It is a great pleasure and honor for me to serve as the 2024 Chair of the Princeton ACS, following in the footsteps of predecessors in this role who have worked tirelessly to expand my scientific horizons as well, I’m sure, those of many other members and friends.   Reflecting on over 30 years of membership, often in “the weeds” of my professional responsibilities, membership in the ACS allowed me to step out of what at times was a narrow focus on specific projects to understand not just the important role Chemistry plays in critical technologies as well as helping us to understand and protect our resources, but also the sheer beauty of our “Central Science.”

In 2015, the American Chemical Society offered an open-sourced scientific journal so named, available for anyone, irrespective of their profession or level of education to read on line, the ACS Central Science.

The editor of this journal is the recent Nobel Laureate, Carolyn Bertozzi.   In a way, thinking about her work demonstrates the breadth of our “Central Science.”   I work primarily in Pharmaceutical Bioanalytical chemistry professionally, and originally, I came across her work in connection with the analytical chemistry “mucins” a set of linked sugars that help give mucus it’s “slime.”  That work was extremely elegant, and helped me to understand the wonder of a very complex but familiar classes of compounds, the sugars.     I thus thought of her in connection with mass spectrometry of mucins, but that isn’t what earned her the Nobel Prize, I was surprised to find.    Her prize was for “click chemistry” a precise and fast synthetic tool for making, among other things, sugars, easy for living things to synthesize, but once, and to some extent, still, difficult to make in the lab.

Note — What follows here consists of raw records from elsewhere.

-- pv_equiv track=rewrite | github.com/GQChem/CPred | scripts/build_propensity_tables.py | extract_window_elements
-- ===== SOURCE A (Python) =====
-- def extract_window_elements(sequence: str, sites: list[int],
--                             w: int = 3) -> list[str]:
--     """Extract single AA elements from ±w windows around CP sites."""
--     elements = []
--     n = len(sequence)
--     for site in sites:
--         for offset in range(-w, w + 1):
--             pos = site + offset
--             if 0 <= pos < n:
--                 elements.append(sequence[pos])
--     return elements
-- ===== SOURCE B (Python) =====
-- def extract_window_elements(sequence: str, sites: list[int],
--                             w: int = 3) -> list[str]:
--     """Extract single AA elements from ±w windows around CP sites."""
--     n = len(sequence)
--     elements = []
--     for site in sites:
--         lo = max(0, site - w)
--         hi = max(0, min(n, site + w + 1))
--         elements.extend(sequence[lo:hi])
--     return elements
-- ===== Notes on version B (the rewrite author's own statement) =====
-- stated objective: faster
-- what changed: Replaces the inner per-offset loop with its bounds check by clamped window arithmetic (lo = max(0, site-w), hi = max(0, min(n, site+w+1))) and one bulk slice per site.
import Mathlib
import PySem

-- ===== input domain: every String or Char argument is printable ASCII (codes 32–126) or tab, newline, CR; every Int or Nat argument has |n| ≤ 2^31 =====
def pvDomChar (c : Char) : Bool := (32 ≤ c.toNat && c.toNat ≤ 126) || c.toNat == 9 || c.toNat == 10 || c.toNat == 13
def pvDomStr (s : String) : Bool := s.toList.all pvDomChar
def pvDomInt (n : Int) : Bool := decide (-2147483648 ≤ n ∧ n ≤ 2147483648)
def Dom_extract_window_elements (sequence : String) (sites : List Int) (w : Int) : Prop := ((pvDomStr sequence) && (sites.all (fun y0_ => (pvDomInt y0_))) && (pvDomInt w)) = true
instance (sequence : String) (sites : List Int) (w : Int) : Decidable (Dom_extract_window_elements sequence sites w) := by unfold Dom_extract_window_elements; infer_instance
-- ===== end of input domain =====

-- B replaces A's per-offset inner loop (with a bounds test on every offset) by clamped
-- window bounds (lo = max(0, site-w), hi = max(0, min(n, site+w+1))) and one bulk slice per site.


-- ===== PORT A =====
-- for site in sites: for offset in range(-w, w+1): pos = site+offset; if 0 <= pos < n: append sequence[pos]
-- the guard 0 ≤ pos < n makes the index in range, so the '.getD ' '' default is never used
def extract_window_elements (sequence : String) (sites : List Int) (w : Int) : List String :=
  let cs := sequence.toList
  let n : Int := cs.length
  sites.foldl (fun elements site =>
    (PySem.List.pyRange (-w) (w + 1) 1).foldl (fun elements offset =>
      let pos := site + offset
      if 0 ≤ pos ∧ pos < n then elements ++ [String.ofList [cs.getD pos.toNat ' ']]
      else elements) elements) []

-- ===== PORT B =====
-- for site in sites: lo = max(0, site-w); hi = max(0, min(n, site+w+1)); elements.extend(sequence[lo:hi])
def extract_window_elements_alt (sequence : String) (sites : List Int) (w : Int) : List String :=
  let cs := sequence.toList
  let n : Int := cs.length
  sites.foldl (fun elements site =>
    let lo := max 0 (site - w)
    let hi := max 0 (min n (site + w + 1))
    elements ++ (PySem.List.slice cs (some lo) (some hi)).map (fun c => String.ofList [c])) []

-- ===== PRECONDITION & SPEC =====
def Spec_extract_window_elements (sequence : String) (sites : List Int) (w : Int) (out : List String) : Prop := out = extract_window_elements_alt sequence sites w
instance (sequence : String) (sites : List Int) (w : Int) (out : List String) : Decidable (Spec_extract_window_elements sequence sites w out) := by unfold Spec_extract_window_elements; infer_instance

-- ===== CLAIM (what is proved, stated in full; the proofs are below) =====
def Claim_equal_extract_window_elements : Prop := ∀ (sequence : String) (sites : List Int) (w : Int), Dom_extract_window_elements sequence sites w → Spec_extract_window_elements sequence sites w (extract_window_elements sequence sites w)

-- ===== LEMMAS AND PROOFS =====

-- one step of the clamped slice: peeling position p off the front of the window [p, q)
lemma slice_step {α : Type} (cs : List α) (d : α) (p q : Int) (hpq : p < q) :
    PySem.List.slice cs (some (max 0 p)) (some (max 0 (min (cs.length : Int) q)))
    = (if 0 ≤ p ∧ p < (cs.length : Int) then [cs.getD p.toNat d] else [])
      ++ PySem.List.slice cs (some (max 0 (p + 1))) (some (max 0 (min (cs.length : Int) q))) := by
  have h1 : max 0 p = (((max 0 p).toNat : Nat) : Int) := by omega
  have h2 : max 0 (min (cs.length : Int) q) = (((max 0 (min (cs.length : Int) q)).toNat : Nat) : Int) := by omega
  have h3 : max 0 (p + 1) = (((max 0 (p + 1)).toNat : Nat) : Int) := by omega
  rw [h1, h2, h3, PySem.List.slice_natCast, PySem.List.slice_natCast]
  by_cases hp : 0 ≤ p ∧ p < (cs.length : Int)
  · have hlo : (max 0 p).toNat = p.toNat := by omega
    have hlo' : (max 0 (p + 1)).toNat = p.toNat + 1 := by omega
    have hlt : p.toNat < cs.length := by omega
    have hhi : p.toNat + 1 ≤ (max 0 (min (cs.length : Int) q)).toNat := by omega
    rw [hlo, hlo', if_pos hp, List.drop_eq_getElem_cons hlt,
      show (max 0 (min (cs.length : Int) q)).toNat - p.toNat
        = ((max 0 (min (cs.length : Int) q)).toNat - (p.toNat + 1)) + 1 by omega,
      List.take_succ_cons, List.getD_eq_getElem cs d hlt, List.cons_append, List.nil_append]
  · rw [if_neg hp, List.nil_append]
    rcases lt_or_ge p 0 with hneg | hge
    · have : (max 0 p).toNat = (max 0 (p + 1)).toNat := by omega
      rw [this]
    · have hn : (cs.length : Int) ≤ p := by omega
      have e1 : (max 0 (min (cs.length : Int) q)).toNat - (max 0 p).toNat = 0 := by omega
      have e2 : (max 0 (min (cs.length : Int) q)).toNat - (max 0 (p + 1)).toNat = 0 := by omega
      rw [e1, e2, List.take_zero, List.take_zero]

-- A's inner loop over offsets a..b-1 equals appending the clamped slice of positions site+a..site+b-1
lemma inner_loop_eq_slice (cs : List Char) (site : Int) (a b : Int) (acc : List String) :
    (PySem.List.pyRange a b 1).foldl (fun elements offset =>
        let pos := site + offset
        if 0 ≤ pos ∧ pos < (cs.length : Int) then elements ++ [String.ofList [cs.getD pos.toNat ' ']]
        else elements) acc
    = acc ++ (PySem.List.slice cs (some (max 0 (site + a)))
        (some (max 0 (min (cs.length : Int) (site + b))))).map (fun c => String.ofList [c]) := by
  suffices H : ∀ (k : Nat) (a : Int) (acc : List String), (b - a).toNat = k →
      (PySem.List.pyRange a b 1).foldl (fun elements offset =>
        let pos := site + offset
        if 0 ≤ pos ∧ pos < (cs.length : Int) then elements ++ [String.ofList [cs.getD pos.toNat ' ']]
        else elements) acc
      = acc ++ (PySem.List.slice cs (some (max 0 (site + a)))
          (some (max 0 (min (cs.length : Int) (site + b))))).map (fun c => String.ofList [c]) by
    exact H (b - a).toNat a acc rfl
  intro k
  induction k with
  | zero =>
      intro a acc h0
      rw [PySem.List.pyRange_one_eq_nil (by omega), List.foldl_nil]
      have h1 : max 0 (site + a) = (((max 0 (site + a)).toNat : Nat) : Int) := by omega
      have h2 : max 0 (min (cs.length : Int) (site + b))
          = (((max 0 (min (cs.length : Int) (site + b))).toNat : Nat) : Int) := by omega
      rw [h1, h2, PySem.List.slice_natCast,
        show (max 0 (min (cs.length : Int) (site + b))).toNat - (max 0 (site + a)).toNat = 0 by omega,
        List.take_zero, List.map_nil, List.append_nil]
  | succ k ih =>
      intro a acc h0
      rw [PySem.List.pyRange_one_cons (by omega : a < b), List.foldl_cons,
        ih (a + 1) _ (by omega),
        slice_step cs ' ' (site + a) (site + b) (by omega),
        show site + (a + 1) = site + a + 1 by ring]
      simp only [List.map_append]
      by_cases hp : 0 ≤ site + a ∧ site + a < (cs.length : Int)
      · rw [if_pos hp, if_pos hp]
        simp [List.append_assoc]
      · rw [if_neg hp, if_neg hp]
        simp

-- the two outer folds agree from any accumulator
lemma outer_fold_congr (cs : List Char) (w : Int) (sites : List Int) (acc : List String) :
    sites.foldl (fun elements site =>
      (PySem.List.pyRange (-w) (w + 1) 1).foldl (fun elements offset =>
        let pos := site + offset
        if 0 ≤ pos ∧ pos < (cs.length : Int) then elements ++ [String.ofList [cs.getD pos.toNat ' ']]
        else elements) elements) acc
    = sites.foldl (fun elements site =>
      elements ++ (PySem.List.slice cs (some (max 0 (site - w)))
        (some (max 0 (min (cs.length : Int) (site + w + 1))))).map (fun c => String.ofList [c])) acc := by
  have hf : (fun (elements : List String) (site : Int) =>
      (PySem.List.pyRange (-w) (w + 1) 1).foldl (fun elements offset =>
        let pos := site + offset
        if 0 ≤ pos ∧ pos < (cs.length : Int) then elements ++ [String.ofList [cs.getD pos.toNat ' ']]
        else elements) elements)
      = (fun (elements : List String) (site : Int) =>
      elements ++ (PySem.List.slice cs (some (max 0 (site - w)))
        (some (max 0 (min (cs.length : Int) (site + w + 1))))).map (fun c => String.ofList [c])) := by
    funext elements site
    rw [inner_loop_eq_slice, show site + -w = site - w by ring,
      show site + (w + 1) = site + w + 1 by ring]
  rw [hf]

-- ===== VERDICT (by name: the statement is the Claim_ definition above) =====
theorem extract_window_elements_spec : Claim_equal_extract_window_elements := by
  intro sequence sites w _
  unfold Spec_extract_window_elements extract_window_elements extract_window_elements_alt
  exact outer_fold_congr sequence.toList w sites []
-- pv_equiv track=rewrite | github.com/lnxhigh/Baekjoon | 프로그래머스/2/12981. 영어 끝말잇기/영어 끝말잇기.py | solution
-- ===== SOURCE A (Python) =====
-- def solution(n, words):
--     prev = words[0][0]
--     wordList = []
--
--     over = False
--     for i, word in enumerate(words):
--         if over: break
--
--         person = i % n + 1
--         turn = i // n + 1
--
--         if prev[-1] != word[0]:
--             over = True
--         if word in wordList:
--             over = True
--
--         wordList.append(word)
--         prev = word
--
--     if not over:
--         person, turn = 0, 0
--
--     return [ person, turn ]
-- ===== SOURCE B (Python) =====
-- def solution(n, words):
--     m = len(words)
--     # first index whose word already occurred earlier (one safe pass over a seen set)
--     dup = None
--     seen = set()
--     for i, w in enumerate(words):
--         if w in seen:
--             dup = i
--             break
--         seen.add(w)
--     # first chain-link mismatch; no break can lie past the duplicate, so stop there
--     stop = m if dup is None else dup + 1
--     link = next((i for i in range(1, stop) if words[i][0] != words[i - 1][-1]), None)
--     candidates = [c for c in (link, dup) if c is not None]
--     if not candidates:
--         return [0, 0]
--     i = min(candidates)
--     return [i % n + 1, i // n + 1]
-- ===== Notes on version B (the rewrite author's own statement) =====
-- stated objective: alternative
-- what changed: Replaces A's single flag-driven loop carrying prev/wordList/over state with two separate scans (first repeated word via a seen set, then first chain-link mismatch over indices, stopped at the duplicate) combined by min of the existing candidates.
import Mathlib
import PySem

While clearly some of the articles therein are technical, I encourage not only my fellow chemists, and fellow scientists, but the general public, particularly our young people to take a look; to open an issue of ACS Central Science and scan the titles to recognize how chemistry can make us think, wonder, and understand, if only a little better, the universe in which we are privileged to live.    Consider a title of the current issue as I write, “Interstellar Ices: A Factory of the Origin-of-Life Molecules” subtitled “Interstellar-ice chemistry paves the way for disclosing the mystery of the origin of life: amino acids and other prebiotic molecules are formed in space.”  I’m sure I’m not alone in finding the point of that paper, “What role did deep space and indeed ice, play in the origins of life?” fascinating.    And that’s what I hope to achieve in this role, a little bit, just enough to open the door to an intellectual, and indeed, if I really succeed, some emotional thrill.    Not so long ago, a predecessor in the role of Princeton ACS Chair, Mukund Chorghade, let us in the Princeton ACS community know that Carolyn Bertozzi’s co-Nobel Laureate, K. Barry Sharpless would be speaking in Philadelphia at the Science History Institute (formerly the Chemical Heritage Institute) in Philadelphia, and I managed to attend.     His lecture was fascinating for a piece of advice that extends perhaps beyond our field.    That advice was this: “Even if you think you know why something won’t work, try it anyway because you could be wrong.”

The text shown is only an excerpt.